Since “diversity” means, in practice, ‘anyone but a European-descended, heterosexual male,’ diverse becomes an adjective (technically, a “back-formation”), shorthand for “anyone but a European-descended, heterosexual male,” as in “a diverse person,” instead of the longer previous phrase.   In traditional usage, of course diverse refers to a group of variegated units, e.g., a diverse collection of flowers.

This change has been noticed, e.g., in an excellent Atlantic article by Spencer Kronhaber.

Objections duly noted.  But once a useful term appears, it’s really hard to get rid of it.

When will we be “diverse” enough?

After a whole generation of diversity efforts, are we ever going to be “diverse” enough?

Here, be diverse means ‘achieve ever-increasing representation by grievance groups’; it doesn’t have the traditional meaning of diverse, i.e., in this context, ‘hiring people from every ethnicity.’

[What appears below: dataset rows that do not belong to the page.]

-- pv_equiv track=rewrite | github.com/RunDumy/Star | archive/star-backend-root-20251016/tonalpohualli.py | get_aztec_quality
-- ===== SOURCE A (Python) =====
-- def get_aztec_quality(day_sign):
--     """Get the quality category for an Aztec day sign."""
--     qualities = {
--         'Primal': ['Crocodile', 'Wind', 'House', 'Lizard', 'Serpent'],
--         'Transformative': ['Death', 'Deer', 'Rabbit', 'Water', 'Dog'],
--         'Creative': ['Monkey', 'Grass', 'Reed', 'Jaguar', 'Eagle'],
--         'Transcendent': ['Vulture', 'Movement', 'Flint', 'Storm', 'Sun']
--     }
--
--     for quality, signs in qualities.items():
--         if day_sign in signs:
--             return quality
--     return 'Primal'
-- ===== SOURCE B (Python) =====
-- _QUALITY_BY_SIGN = {
--     'Crocodile': 'Primal', 'Wind': 'Primal', 'House': 'Primal',
--     'Lizard': 'Primal', 'Serpent': 'Primal',
--     'Death': 'Transformative', 'Deer': 'Transformative', 'Rabbit': 'Transformative',
--     'Water': 'Transformative', 'Dog': 'Transformative',
--     'Monkey': 'Creative', 'Grass': 'Creative', 'Reed': 'Creative',
--     'Jaguar': 'Creative', 'Eagle': 'Creative',
--     'Vulture': 'Transcendent', 'Movement': 'Transcendent', 'Flint': 'Transcendent',
--     'Storm': 'Transcendent', 'Sun': 'Transcendent',
-- }
--
--
-- def get_aztec_quality(day_sign):
--     """Get the quality category for an Aztec day sign."""
--     return _QUALITY_BY_SIGN.get(day_sign, 'Primal')
-- ===== Notes on version B (the rewrite author's own statement) =====
-- stated objective: simpler
-- what changed: Replaced the per-call loop over category lists with a single prebuilt sign-to-quality dictionary looked up once with the original default for unknown signs; no loop or membership scan remains in the function.
import Mathlib
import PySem

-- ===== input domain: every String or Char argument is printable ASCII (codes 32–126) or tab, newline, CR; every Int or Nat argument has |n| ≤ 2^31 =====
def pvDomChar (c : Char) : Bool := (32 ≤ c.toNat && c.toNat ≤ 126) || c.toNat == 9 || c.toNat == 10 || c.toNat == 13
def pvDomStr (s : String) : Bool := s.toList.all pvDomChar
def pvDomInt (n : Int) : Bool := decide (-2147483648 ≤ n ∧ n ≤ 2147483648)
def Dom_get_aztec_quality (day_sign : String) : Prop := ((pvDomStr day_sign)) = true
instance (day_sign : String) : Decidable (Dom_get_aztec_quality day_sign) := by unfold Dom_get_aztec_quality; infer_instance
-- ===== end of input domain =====

-- B replaces A's per-call loop over category lists with one prebuilt sign→quality table
-- looked up once with the original default for unknown signs (objective: simpler).

-- ===== PORT A =====
-- the qualities dict literal of A, in insertion order
def aztecQualities : List (String × List String) :=
  [("Primal", ["Crocodile", "Wind", "House", "Lizard", "Serpent"]),
   ("Transformative", ["Death", "Deer", "Rabbit", "Water", "Dog"]),
   ("Creative", ["Monkey", "Grass", "Reed", "Jaguar", "Eagle"]),
   ("Transcendent", ["Vulture", "Movement", "Flint", "Storm", "Sun"])]

-- the `for quality, signs in qualities.items(): if day_sign in signs: return quality` loop
def aztecLoop (day_sign : String) : List (String × List String) → String
  | [] => "Primal"
  | (quality, signs) :: rest =>
      if signs.contains day_sign then quality else aztecLoop day_sign rest

def get_aztec_quality (day_sign : String) : String :=
  aztecLoop day_sign aztecQualities

-- ===== PORT B =====
-- the _QUALITY_BY_SIGN dict literal of Source B
def qualityBySign : PySem.Dict String String :=
  PySem.Dict.ofList
    [("Crocodile", "Primal"), ("Wind", "Primal"), ("House", "Primal"),
     ("Lizard", "Primal"), ("Serpent", "Primal"),
     ("Death", "Transformative"), ("Deer", "Transformative"), ("Rabbit", "Transformative"),
     ("Water", "Transformative"), ("Dog", "Transformative"),
     ("Monkey", "Creative"), ("Grass", "Creative"), ("Reed", "Creative"),
     ("Jaguar", "Creative"), ("Eagle", "Creative"),
     ("Vulture", "Transcendent"), ("Movement", "Transcendent"), ("Flint", "Transcendent"),
     ("Storm", "Transcendent"), ("Sun", "Transcendent")]

def get_aztec_quality_alt (day_sign : String) : String :=
  PySem.Dict.getD qualityBySign day_sign "Primal"

-- ===== PRECONDITION & SPEC =====
def Spec_get_aztec_quality (day_sign : String) (out : String) : Prop := out = get_aztec_quality_alt day_sign
instance (day_sign : String) (out : String) : Decidable (Spec_get_aztec_quality day_sign out) := by unfold Spec_get_aztec_quality; infer_instance

-- ===== CLAIM (what is proved, stated in full; the proofs are below) =====
def Claim_equal_get_aztec_quality : Prop := ∀ (day_sign : String), Dom_get_aztec_quality day_sign → Spec_get_aztec_quality day_sign (get_aztec_quality day_sign)

-- ===== LEMMAS AND PROOFS =====
set_option maxHeartbeats 2000000 in
theorem qualityBySign_eq : qualityBySign = PySem.Dict.mk
    [("Crocodile", "Primal"), ("Wind", "Primal"), ("House", "Primal"),
     ("Lizard", "Primal"), ("Serpent", "Primal"),
     ("Death", "Transformative"), ("Deer", "Transformative"), ("Rabbit", "Transformative"),
     ("Water", "Transformative"), ("Dog", "Transformative"),
     ("Monkey", "Creative"), ("Grass", "Creative"), ("Reed", "Creative"),
     ("Jaguar", "Creative"), ("Eagle", "Creative"),
     ("Vulture", "Transcendent"), ("Movement", "Transcendent"), ("Flint", "Transcendent"),
     ("Storm", "Transcendent"), ("Sun", "Transcendent")] := by decide

set_option maxHeartbeats 2000000 in
theorem aztec_eq (day_sign : String) : get_aztec_quality day_sign = get_aztec_quality_alt day_sign := by
  by_cases h0 : day_sign = "Crocodile"
  · subst h0; decide
  by_cases h1 : day_sign = "Wind"
  · subst h1; decide
  by_cases h2 : day_sign = "House"
  · subst h2; decide
  by_cases h3 : day_sign = "Lizard"
  · subst h3; decide
  by_cases h4 : day_sign = "Serpent"
  · subst h4; decide
  by_cases h5 : day_sign = "Death"
  · subst h5; decide
  by_cases h6 : day_sign = "Deer"
  · subst h6; decide
  by_cases h7 : day_sign = "Rabbit"
  · subst h7; decide
  by_cases h8 : day_sign = "Water"
  · subst h8; decide
  by_cases h9 : day_sign = "Dog"
  · subst h9; decide
  by_cases h10 : day_sign = "Monkey"
  · subst h10; decide
  by_cases h11 : day_sign = "Grass"
  · subst h11; decide
  by_cases h12 : day_sign = "Reed"
  · subst h12; decide
  by_cases h13 : day_sign = "Jaguar"
  · subst h13; decide
  by_cases h14 : day_sign = "Eagle"
  · subst h14; decide
  by_cases h15 : day_sign = "Vulture"
  · subst h15; decide
  by_cases h16 : day_sign = "Movement"
  · subst h16; decide
  by_cases h17 : day_sign = "Flint"
  · subst h17; decide
  by_cases h18 : day_sign = "Storm"
  · subst h18; decide
  by_cases h19 : day_sign = "Sun"
  · subst h19; decide
  have b0 : ("Crocodile" == day_sign) = false := beq_eq_false_iff_ne.mpr (Ne.symm h0)
  have c0 : (day_sign == "Crocodile") = false := beq_eq_false_iff_ne.mpr h0
  have b1 : ("Wind" == day_sign) = false := beq_eq_false_iff_ne.mpr (Ne.symm h1)
  have c1 : (day_sign == "Wind") = false := beq_eq_false_iff_ne.mpr h1
  have b2 : ("House" == day_sign) = false := beq_eq_false_iff_ne.mpr (Ne.symm h2)
  have c2 : (day_sign == "House") = false := beq_eq_false_iff_ne.mpr h2
  have b3 : ("Lizard" == day_sign) = false := beq_eq_false_iff_ne.mpr (Ne.symm h3)
  have c3 : (day_sign == "Lizard") = false := beq_eq_false_iff_ne.mpr h3
  have b4 : ("Serpent" == day_sign) = false := beq_eq_false_iff_ne.mpr (Ne.symm h4)
  have c4 : (day_sign == "Serpent") = false := beq_eq_false_iff_ne.mpr h4
  have b5 : ("Death" == day_sign) = false := beq_eq_false_iff_ne.mpr (Ne.symm h5)
  have c5 : (day_sign == "Death") = false := beq_eq_false_iff_ne.mpr h5
  have b6 : ("Deer" == day_sign) = false := beq_eq_false_iff_ne.mpr (Ne.symm h6)
  have c6 : (day_sign == "Deer") = false := beq_eq_false_iff_ne.mpr h6
  have b7 : ("Rabbit" == day_sign) = false := beq_eq_false_iff_ne.mpr (Ne.symm h7)
  have c7 : (day_sign == "Rabbit") = false := beq_eq_false_iff_ne.mpr h7
  have b8 : ("Water" == day_sign) = false := beq_eq_false_iff_ne.mpr (Ne.symm h8)
  have c8 : (day_sign == "Water") = false := beq_eq_false_iff_ne.mpr h8
  have b9 : ("Dog" == day_sign) = false := beq_eq_false_iff_ne.mpr (Ne.symm h9)
  have c9 : (day_sign == "Dog") = false := beq_eq_false_iff_ne.mpr h9
  have b10 : ("Monkey" == day_sign) = false := beq_eq_false_iff_ne.mpr (Ne.symm h10)
  have c10 : (day_sign == "Monkey") = false := beq_eq_false_iff_ne.mpr h10
  have b11 : ("Grass" == day_sign) = false := beq_eq_false_iff_ne.mpr (Ne.symm h11)
  have c11 : (day_sign == "Grass") = false := beq_eq_false_iff_ne.mpr h11
  have b12 : ("Reed" == day_sign) = false := beq_eq_false_iff_ne.mpr (Ne.symm h12)
  have c12 : (day_sign == "Reed") = false := beq_eq_false_iff_ne.mpr h12
  have b13 : ("Jaguar" == day_sign) = false := beq_eq_false_iff_ne.mpr (Ne.symm h13)
  have c13 : (day_sign == "Jaguar") = false := beq_eq_false_iff_ne.mpr h13
  have b14 : ("Eagle" == day_sign) = false := beq_eq_false_iff_ne.mpr (Ne.symm h14)
  have c14 : (day_sign == "Eagle") = false := beq_eq_false_iff_ne.mpr h14
  have b15 : ("Vulture" == day_sign) = false := beq_eq_false_iff_ne.mpr (Ne.symm h15)
  have c15 : (day_sign == "Vulture") = false := beq_eq_false_iff_ne.mpr h15
  have b16 : ("Movement" == day_sign) = false := beq_eq_false_iff_ne.mpr (Ne.symm h16)
  have c16 : (day_sign == "Movement") = false := beq_eq_false_iff_ne.mpr h16
  have b17 : ("Flint" == day_sign) = false := beq_eq_false_iff_ne.mpr (Ne.symm h17)
  have c17 : (day_sign == "Flint") = false := beq_eq_false_iff_ne.mpr h17
  have b18 : ("Storm" == day_sign) = false := beq_eq_false_iff_ne.mpr (Ne.symm h18)
  have c18 : (day_sign == "Storm") = false := beq_eq_false_iff_ne.mpr h18
  have b19 : ("Sun" == day_sign) = false := beq_eq_false_iff_ne.mpr (Ne.symm h19)
  have c19 : (day_sign == "Sun") = false := beq_eq_false_iff_ne.mpr h19
  simp [get_aztec_quality, get_aztec_quality_alt, aztecLoop, aztecQualities,
    qualityBySign_eq, PySem.Dict.getD, PySem.Dict.get?_mk_cons, PySem.Dict.get?, List.find?, Option.getD,
    b0, c0, b1, c1, b2, c2, b3, c3, b4, c4, b5, c5, b6, c6, b7, c7, b8, c8, b9, c9, b10, c10, b11, c11, b12, c12, b13, c13, b14, c14, b15, c15, b16, c16, b17, c17, b18, c18, b19, c19]
  intros
  split_ifs <;> simp_all

-- ===== VERDICT (by name: the statement is the Claim_ definition above) =====
theorem get_aztec_quality_spec : Claim_equal_get_aztec_quality := by
  intro d _
  unfold Spec_get_aztec_quality
  exact aztec_eq d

We will never be “diverse” enough, if the first meaning is what’s intended, as it clearly is,  The diversity business model is robust, as is evident from the perfect performance of Biden in choosing his communications team.   No one that I know of has dared to question this obvious excess of preference.

UNIFORMITY = DIVERSITY

Apparently everybody does believe that UNIFORMITY = DIVERSITY.   Or is too frightened to say otherwise.

Anybody home?

Again I ask: Where are the high-profile linguists like John McWhorter, Stephen Pinker, and the Great One Himself, Noam Chomsky?  Why aren’t they speaking out against these language abuses that are tearing our society apart?  My usual answer: too comfortably tenured in the very institutions that propagate this garbage.